Phi-3 is a family of open source small language models developed and made available by Microsoft.
“Small language models are designed to perform well for simpler tasks, are more accessible and easier to use for organizations with limited resources, and they can be more easily fine-tuned to meet specific needs. They are well suited for applications that need to run locally on a device, where a task doesn’t require extensive reasoning and a quick response is needed,” Misha Bilenko, corporate vice president for Microsoft GenAI, wrote in a blog post.
The idea behind developing a model so small was inspired by Microsoft researcher Ronan Elden reading a bedtime story to his daughter, which led him to think “how did she learn this word? How does she know how to connect these words?”
Applying this to AI, Elden wondered what would happen if an AI model was trained just on words that would be understood by a 4-year-old.
Phi-3 comes in a variety of options:
- Phi-3-vision is a 4.2B parameter model that capable of understanding both text and vision
- Phi-3-mini is a 3.8B parameter model, available in 128K and 4K context length options
- Phi-3-small is a 7B parameter model, available in 128K and 4K context length options
- Phi-3-medium is a 14B parameter model, available in 128K and 4K context length options
Phi-3-vision is the first multimodal model in the family, and can generate insights from charts and diagrams. “Phi-3-vision builds on the language capabilities of the Phi-3-mini, continuing to pack strong language and image reasoning quality in a small model,” Bilenko wrote.
According to Microsoft, compared to other models, Phi-3 performs well.

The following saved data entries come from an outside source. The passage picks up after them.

-- pv_equiv track=rewrite | github.com/LDIOPBSF/CSSampling | src/LDIOPBSF.py | positionSet
-- ===== SOURCE A (Python) =====
-- def intersection(itemset1,itemset2):
--     itemset1=itemset1.split()#[:-1]
--     itemset2=itemset2.split()#[:-1]
--     itemset=[]
--     for item in itemset1:
--         if item in itemset2:
--             itemset.append(item)
--     return ' '.join(itemset)+' '
--
-- def positionSet(sequence, itemset):
-- 	ps,i=[], 0
-- 	x=len(sequence)
-- 	#print "sequence, itemset",sequence, itemset
-- 	while i<x:
-- 		intersec=intersection(sequence[i],itemset)
-- 		if intersec !=' ':
-- 			k,nL,chaine=i+1,len(ps), intersec
-- 			while k < x and chaine not in intersection(sequence[k],itemset):
-- 				k+=1
-- 			if k==x:
-- 				ps.append(i)
-- 		i+=1
-- 	return ps
-- ===== SOURCE B (Python) =====
-- def positionSet(sequence, itemset):
--     words2 = itemset.split()
--     later, res = [], []
--     for i, s in reversed(list(enumerate(sequence))):
--         intersec = ' '.join(w for w in s.split() if w in words2) + ' '
--         if intersec != ' ' and not any(intersec in L for L in later):
--             res.append(i)
--         later.append(intersec)
--     res.reverse()
--     return res
-- ===== Notes on version B (the rewrite author's own statement) =====
-- stated objective: faster
-- what changed: A scans forward and, for every candidate index, rescans all later elements recomputing their intersections; B makes one backward pass that keeps the already-computed later intersection strings in an accumulator and tests each candidate against it, computing each intersection exactly once.
import Mathlib
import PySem

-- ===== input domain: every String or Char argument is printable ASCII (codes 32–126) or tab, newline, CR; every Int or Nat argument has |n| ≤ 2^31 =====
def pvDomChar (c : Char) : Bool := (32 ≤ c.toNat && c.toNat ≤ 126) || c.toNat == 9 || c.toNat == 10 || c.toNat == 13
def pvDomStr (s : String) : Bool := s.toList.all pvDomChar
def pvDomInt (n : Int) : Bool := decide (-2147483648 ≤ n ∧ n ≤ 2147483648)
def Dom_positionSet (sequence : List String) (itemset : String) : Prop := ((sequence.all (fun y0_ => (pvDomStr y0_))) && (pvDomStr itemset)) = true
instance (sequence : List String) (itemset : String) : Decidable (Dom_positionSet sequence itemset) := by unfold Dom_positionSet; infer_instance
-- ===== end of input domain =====

-- B replaces A's per-index forward rescan (which recomputes the later intersections) by one
-- backward pass keeping the already-computed later intersection strings in an accumulator
-- (objective: faster — each intersection is computed once instead of once per inner-scan step).

-- ===== PORT A =====
-- intersection(itemset1, itemset2): split both, keep words of the first that occur in the
-- second (append loop), join with ' ' and add a trailing ' '.  Done on List Char.
def interA (s1 s2 : List Char) : List Char :=
  PySem.Chars.join [' ']
    ((PySem.Chars.split₀ s1).foldl
      (fun acc item => if item ∈ PySem.Chars.split₀ s2 then acc ++ [item] else acc) []) ++ [' ']

-- inner 'while k < x and chaine not in intersection(sequence[k], itemset): k += 1'
def innerA (seq : List (List Char)) (its chaine : List Char) (x k : Int) : Int :=
  if h : k < x ∧ PySem.Chars.isIn chaine (interA (PySem.List.pyGetD seq k []) its) = false then
    innerA seq its chaine x (k + 1)
  else k
termination_by (x - k).toNat
decreasing_by omega

-- outer 'while i < x' loop with accumulator ps ('intersec' appears inline)
def outerA (seq : List (List Char)) (its : List Char) (x i : Int) (ps : List Int) : List Int :=
  if _h : i < x then
    outerA seq its x (i + 1)
      (if interA (PySem.List.pyGetD seq i []) its ≠ [' '] then
         (if innerA seq its (interA (PySem.List.pyGetD seq i []) its) x (i + 1) = x then
            ps ++ [i] else ps)
       else ps)
  else ps
termination_by (x - i).toNat
decreasing_by omega

def positionSet (sequence : List String) (itemset : String) : List Int :=
  outerA (sequence.map String.toList) itemset.toList (sequence.length : Int) 0 []

-- ===== PORT B =====
-- ' '.join(w for w in s.split() if w in words2) + ' '  (words2 = itemset.split(), computed once)
def interB (s1 : List Char) (words2 : List (List Char)) : List Char :=
  PySem.Chars.join [' ']
    ((PySem.Chars.split₀ s1).filter (fun w => decide (w ∈ words2))) ++ [' ']

-- backward pass over reversed(list(enumerate(sequence))) carrying (later, res), both grown by
-- append; res (collected in descending index order) is reversed at the end.
def positionSet_alt (sequence : List String) (itemset : String) : List Int :=
  (((((List.range sequence.length).map (fun (n : Nat) => (n : Int))).zip
      (sequence.map String.toList)).reverse.foldl
    (fun (st : List (List Char) × List Int) p =>
      (st.1 ++ [interB p.2 (PySem.Chars.split₀ itemset.toList)],
       if interB p.2 (PySem.Chars.split₀ itemset.toList) ≠ [' '] ∧
          ∀ L ∈ st.1, PySem.Chars.isIn (interB p.2 (PySem.Chars.split₀ itemset.toList)) L = false
       then st.2 ++ [p.1] else st.2)) ([], [])).2).reverse

-- ===== PRECONDITION & SPEC =====
def Spec_positionSet (sequence : List String) (itemset : String) (out : List Int) : Prop := out = positionSet_alt sequence itemset
instance (sequence : List String) (itemset : String) (out : List Int) : Decidable (Spec_positionSet sequence itemset out) := by unfold Spec_positionSet; infer_instance

-- ===== CLAIM (what is proved, stated in full; the proofs are below) =====
def Claim_equal_positionSet : Prop := ∀ (sequence : List String) (itemset : String), Dom_positionSet sequence itemset → Spec_positionSet sequence itemset (positionSet sequence itemset)

-- ===== LEMMAS AND PROOFS =====

-- the two intersection helpers agree
lemma interA_eq_interB (s1 s2 : List Char) : interA s1 s2 = interB s1 (PySem.Chars.split₀ s2) := by
  simp only [interA, interB, PySem.List.foldl_append_ite_eq_filter]
  simp

-- reference function: keep index i (of element s) iff interB s ≠ " " and no later element's
-- intersection contains it as a substring
def specPS (w2 : List (List Char)) : List (List Char) → Int → List Int
  | [], _ => []
  | s :: rest, i =>
      if interB s w2 ≠ [' '] ∧ ∀ t ∈ rest, PySem.Chars.isIn (interB s w2) (interB t w2) = false
      then i :: specPS w2 rest (i + 1) else specPS w2 rest (i + 1)

lemma innerA_eq_x_iff (seq : List (List Char)) (its chaine : List Char) (k : Nat)
    (hk : k ≤ seq.length) :
    (innerA seq its chaine (seq.length : Int) (k : Int) = (seq.length : Int)) ↔
      ∀ t ∈ seq.drop k, PySem.Chars.isIn chaine (interA t its) = false := by
  induction hn : seq.length - k generalizing k with
  | zero =>
      have hk' : k = seq.length := by omega
      subst hk'
      rw [innerA]
      simp
  | succ n ih =>
      have hlt : k < seq.length := by omega
      have hdrop : seq.drop k = seq[k] :: seq.drop (k + 1) := List.drop_eq_getElem_cons hlt
      have hget : PySem.List.pyGetD seq (k : Int) [] = seq[k] := by
        rw [PySem.List.pyGetD_natCast, List.getD_eq_getElem seq [] hlt]
      rw [innerA]
      by_cases hc : PySem.Chars.isIn chaine (interA seq[k] its) = false
      · rw [dif_pos ⟨by exact_mod_cast hlt, by rw [hget]; exact hc⟩]
        have hcast : (k : Int) + 1 = ((k + 1 : Nat) : Int) := by push_cast; ring
        rw [hcast, ih (k + 1) (by omega) (by omega)]
        constructor
        · intro h t ht
          rw [hdrop] at ht
          rcases List.mem_cons.mp ht with rfl | ht'
          · exact hc
          · exact h t ht'
        · intro h t ht
          exact h t (by rw [hdrop]; exact List.mem_cons_of_mem _ ht)
      · rw [dif_neg (by rw [hget]; tauto)]
        constructor
        · intro h; exfalso; omega
        · intro h
          exact absurd (h seq[k] (by rw [hdrop]; exact List.mem_cons_self)) hc

lemma outerA_eq (seq : List (List Char)) (its : List Char) (k : Nat) (hk : k ≤ seq.length)
    (ps : List Int) :
    outerA seq its (seq.length : Int) (k : Int) ps = ps ++ specPS (PySem.Chars.split₀ its) (seq.drop k) (k : Int) := by
  induction hn : seq.length - k generalizing k ps with
  | zero =>
      have hk' : k = seq.length := by omega
      subst hk'
      rw [outerA]
      simp [specPS]
  | succ n ih =>
      have hlt : k < seq.length := by omega
      have hdrop : seq.drop k = seq[k] :: seq.drop (k + 1) := List.drop_eq_getElem_cons hlt
      have hget : PySem.List.pyGetD seq (k : Int) [] = seq[k] := by
        rw [PySem.List.pyGetD_natCast, List.getD_eq_getElem seq [] hlt]
      have hcast : (k : Int) + 1 = ((k + 1 : Nat) : Int) := by push_cast; ring
      rw [outerA, dif_pos (by exact_mod_cast hlt), hget, hcast,
        ih (k + 1) (by omega) _ (by omega)]
      have hspec : specPS (PySem.Chars.split₀ its) (seq.drop k) (k : Int) =
          (if interB seq[k] (PySem.Chars.split₀ its) ≠ [' '] ∧
              ∀ t ∈ seq.drop (k + 1), PySem.Chars.isIn (interB seq[k] (PySem.Chars.split₀ its)) (interB t (PySem.Chars.split₀ its)) = false
           then (k : Int) :: specPS (PySem.Chars.split₀ its) (seq.drop (k + 1)) ((k : Int) + 1)
           else specPS (PySem.Chars.split₀ its) (seq.drop (k + 1)) ((k : Int) + 1)) := by
        rw [hdrop]; rfl
      have hcond : (interA seq[k] its ≠ [' '] ∧
          innerA seq its (interA seq[k] its) (seq.length : Int) ((k + 1 : Nat) : Int) = (seq.length : Int)) ↔
          (interB seq[k] (PySem.Chars.split₀ its) ≠ [' '] ∧
          ∀ t ∈ seq.drop (k + 1), PySem.Chars.isIn (interB seq[k] (PySem.Chars.split₀ its)) (interB t (PySem.Chars.split₀ its)) = false) := by
        rw [innerA_eq_x_iff seq its _ (k + 1) (by omega)]
        constructor
        · rintro ⟨h1, h2⟩
          refine ⟨by rw [← interA_eq_interB]; exact h1, fun t ht => ?_⟩
          have := h2 t ht
          rwa [interA_eq_interB, interA_eq_interB] at this
        · rintro ⟨h1, h2⟩
          refine ⟨by rw [interA_eq_interB]; exact h1, fun t ht => ?_⟩
          rw [interA_eq_interB, interA_eq_interB]
          exact h2 t ht
      rw [hspec, hcast]
      by_cases hA : interA seq[k] its ≠ [' ']
      · by_cases hI : innerA seq its (interA seq[k] its) (seq.length : Int) ((k + 1 : Nat) : Int) = (seq.length : Int)
        · rw [if_pos hA, if_pos hI, if_pos (hcond.mp ⟨hA, hI⟩)]
          simp
        · rw [if_pos hA, if_neg hI, if_neg (fun h => hI (hcond.mpr h).2)]
      · rw [if_neg hA, if_neg (fun h => hA (hcond.mpr h).1)]

lemma altFold (w2 : List (List Char)) (seqL : List (List Char)) (a : Nat) :
    (((List.range' a seqL.length).map (fun (n : Nat) => (n : Int))).zip seqL).foldr
      (fun p (st : List (List Char) × List Int) =>
        (st.1 ++ [interB p.2 w2],
         if interB p.2 w2 ≠ [' '] ∧ ∀ L ∈ st.1, PySem.Chars.isIn (interB p.2 w2) L = false
         then st.2 ++ [p.1] else st.2)) ([], [])
    = ((seqL.map (fun t => interB t w2)).reverse, (specPS w2 seqL (a : Int)).reverse) := by
  induction seqL generalizing a with
  | nil => simp [specPS]
  | cons s rest ih =>
      rw [List.length_cons, List.range'_succ, List.map_cons, List.zip_cons_cons, List.foldr_cons,
        ih (a + 1)]
      have hall : (∀ L ∈ (rest.map (fun t => interB t w2)).reverse,
          PySem.Chars.isIn (interB s w2) L = false) ↔
          (∀ t ∈ rest, PySem.Chars.isIn (interB s w2) (interB t w2) = false) := by
        simp
      have hcast : ((a : Int) + 1) = (((a + 1 : Nat)) : Int) := by push_cast; ring
      simp only [specPS]
      by_cases hc : interB s w2 ≠ [' '] ∧
          ∀ t ∈ rest, PySem.Chars.isIn (interB s w2) (interB t w2) = false
      · rw [if_pos ⟨hc.1, hall.mpr hc.2⟩, if_pos hc, hcast, List.map_cons, List.reverse_cons,
          List.reverse_cons]
      · rw [if_neg (fun h => hc ⟨h.1, hall.mp h.2⟩), if_neg hc, hcast, List.map_cons,
          List.reverse_cons]

-- ===== VERDICT (by name: the statement is the Claim_ definition above) =====
theorem positionSet_spec : Claim_equal_positionSet := by
  intro sequence itemset _
  unfold Spec_positionSet positionSet positionSet_alt
  rw [List.foldl_reverse, List.range_eq_range']
  have hlen : sequence.length = (sequence.map String.toList).length := by simp
  rw [hlen, altFold (PySem.Chars.split₀ itemset.toList) (sequence.map String.toList) 0,
    show ((0 : Nat) : Int) = (0 : Int) from rfl,
    show (0 : Int) = ((0 : Nat) : Int) from rfl,
    outerA_eq (sequence.map String.toList) itemset.toList 0 (by omega) []]
  simp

For example, Phi-3-small beats GPT-3.5T across a variety of language, reasoning, coding, and math benchmarks, while Phi-3-medium beats out Gemini 1.0 Pro. Additionally, Phi-3-vision outperforms Claude-3 Haiku and Gemini 1.0 Pro V in general visual reasoning tasks, OCR, table, and chart understanding tasks.
All of the Phi-3 models are currently available on Azure AI and Hugging Face.